YOUR ASSIGNMENT: Go through the data and copy every line in which "exact" appears.

RAW DATA:

-- ---- stability of the insertion sort w.r.t. a fixed key value ----

theorem pv_filter_insertBy (x : String × String) (l : List (String × String)) (k : String)
    (hl : l.Pairwise (fun a b => a.1 ≤ b.1)) :
    (PySem.List.insertBy (fun a b => decide (a.1 < b.1)) x l).filter (fun q => q.1 == k)
    = if x.1 == k then l.filter (fun q => q.1 == k) ++ [x] else l.filter (fun q => q.1 == k) := by
  induction l with
  | nil => by_cases h : x.1 = k <;> simp [PySem.List.insertBy, h]
  | cons y ys ih =>
    rw [PySem.List.insertBy.eq_2]
    by_cases hlt : x.1 < y.1
    · rw [if_pos (by simpa using hlt)]
      have hys : ∀ q ∈ y :: ys, y.1 ≤ q.1 := by
        intro q hq
        rcases List.mem_cons.mp hq with rfl | hq'
        · exact le_refl _
        · exact (List.pairwise_cons.mp hl).1 q hq'
      by_cases hx : x.1 = k
      · have hempty : (y :: ys).filter (fun q => q.1 == k) = [] := by
          rw [List.filter_eq_nil_iff]
          intro q hq
          simpa using ne_of_gt (lt_of_lt_of_le (hx ▸ hlt) (hys q hq))
        rw [List.filter_cons, hempty]
        have hbx : (x.1 == k) = true := by simpa using hx
        rw [hbx]
        simp
      · have hbx : (x.1 == k) = false := by simpa using hx
        rw [List.filter_cons, hbx]
        simp
    · rw [if_neg (by simpa using hlt)]
      rw [List.filter_cons, List.filter_cons, ih ((List.pairwise_cons.mp hl).2)]
      by_cases hx : x.1 = k <;> by_cases hy : y.1 = k <;> simp [hx, hy]
theorem pv_filter_sorted (P : List (String × String)) (k : String) :
    ((PySem.List.sorted P (fun p => p.1)).filter (fun q => q.1 == k))
    = P.filter (fun q => q.1 == k) := by
  rw [PySem.List.sorted_eq_foldl_insertBy]
  have main : ∀ (P : List (String × String)) (acc : List (String × String)),
      acc.Pairwise (fun a b => a.1 ≤ b.1) →
      ((P.foldl (fun acc x =>
          PySem.List.insertBy (fun a b => decide (a.1 < b.1)) x acc) acc).filter
        (fun q => q.1 == k))
      = acc.filter (fun q => q.1 == k) ++ P.filter (fun q => q.1 == k) := by
    intro P
    induction P with
    | nil => intro acc _; simp
    | cons x P ih =>
      intro acc hacc
      simp only [List.foldl_cons]
      rw [ih _ (PySem.List.insertBy_pairwise_le (fun p => p.1) x acc hacc)]
      rw [pv_filter_insertBy x acc k hacc, List.filter_cons]
      by_cases hx : x.1 = k
      · simp [hx]
      · have : (x.1 == k) = false := by simpa using hx
        simp [this]
  simpa using main P [] (by simp)

-- ---- properties of pvDedupRuns on a key-sorted list ----

theorem pvDedupRuns_mem_lt (l : List (String × String))
    (hl : l.Pairwise (fun a b => a.1 ≤ b.1)) :
    ∀ k, (∀ x ∈ l, k ≤ x.1) → ∀ y ∈ pvDedupRuns (some k) l, k < y.1 := by
  induction l with
  | nil => intro k _ y hy; simp [pvDedupRuns] at hy
  | cons q t ih =>
    rcases List.pairwise_cons.mp hl with ⟨hq, ht⟩
    intro k hk y hy
    by_cases hqk : q.1 = k
    · have hb : (some q.1 != some k) = false := by simp [hqk]
      rw [pvDedupRuns, hb] at hy
      simp only [Bool.false_eq_true, if_false] at hy
      exact ih ht k (fun x hx => hk x (List.mem_cons_of_mem q hx)) y hy
    · have hb : (some q.1 != some k) = true := by simp [hqk]
      rw [pvDedupRuns, hb] at hy
      simp only [if_true] at hy
      have hkq : k < q.1 := lt_of_le_of_ne (hk q (List.mem_cons_self)) (Ne.symm hqk)
      rcases List.mem_cons.mp hy with rfl | hy'
      · exact hkq
      · exact lt_trans hkq (ih ht q.1 hq y hy')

RESULT FOR THIS TASK:
        · exact le_refl _
        · exact (List.pairwise_cons.mp hl).1 q hq'
      exact ih ht k (fun x hx => hk x (List.mem_cons_of_mem q hx)) y hy
      · exact hkq
      · exact lt_trans hkq (ih ht q.1 hq y hy')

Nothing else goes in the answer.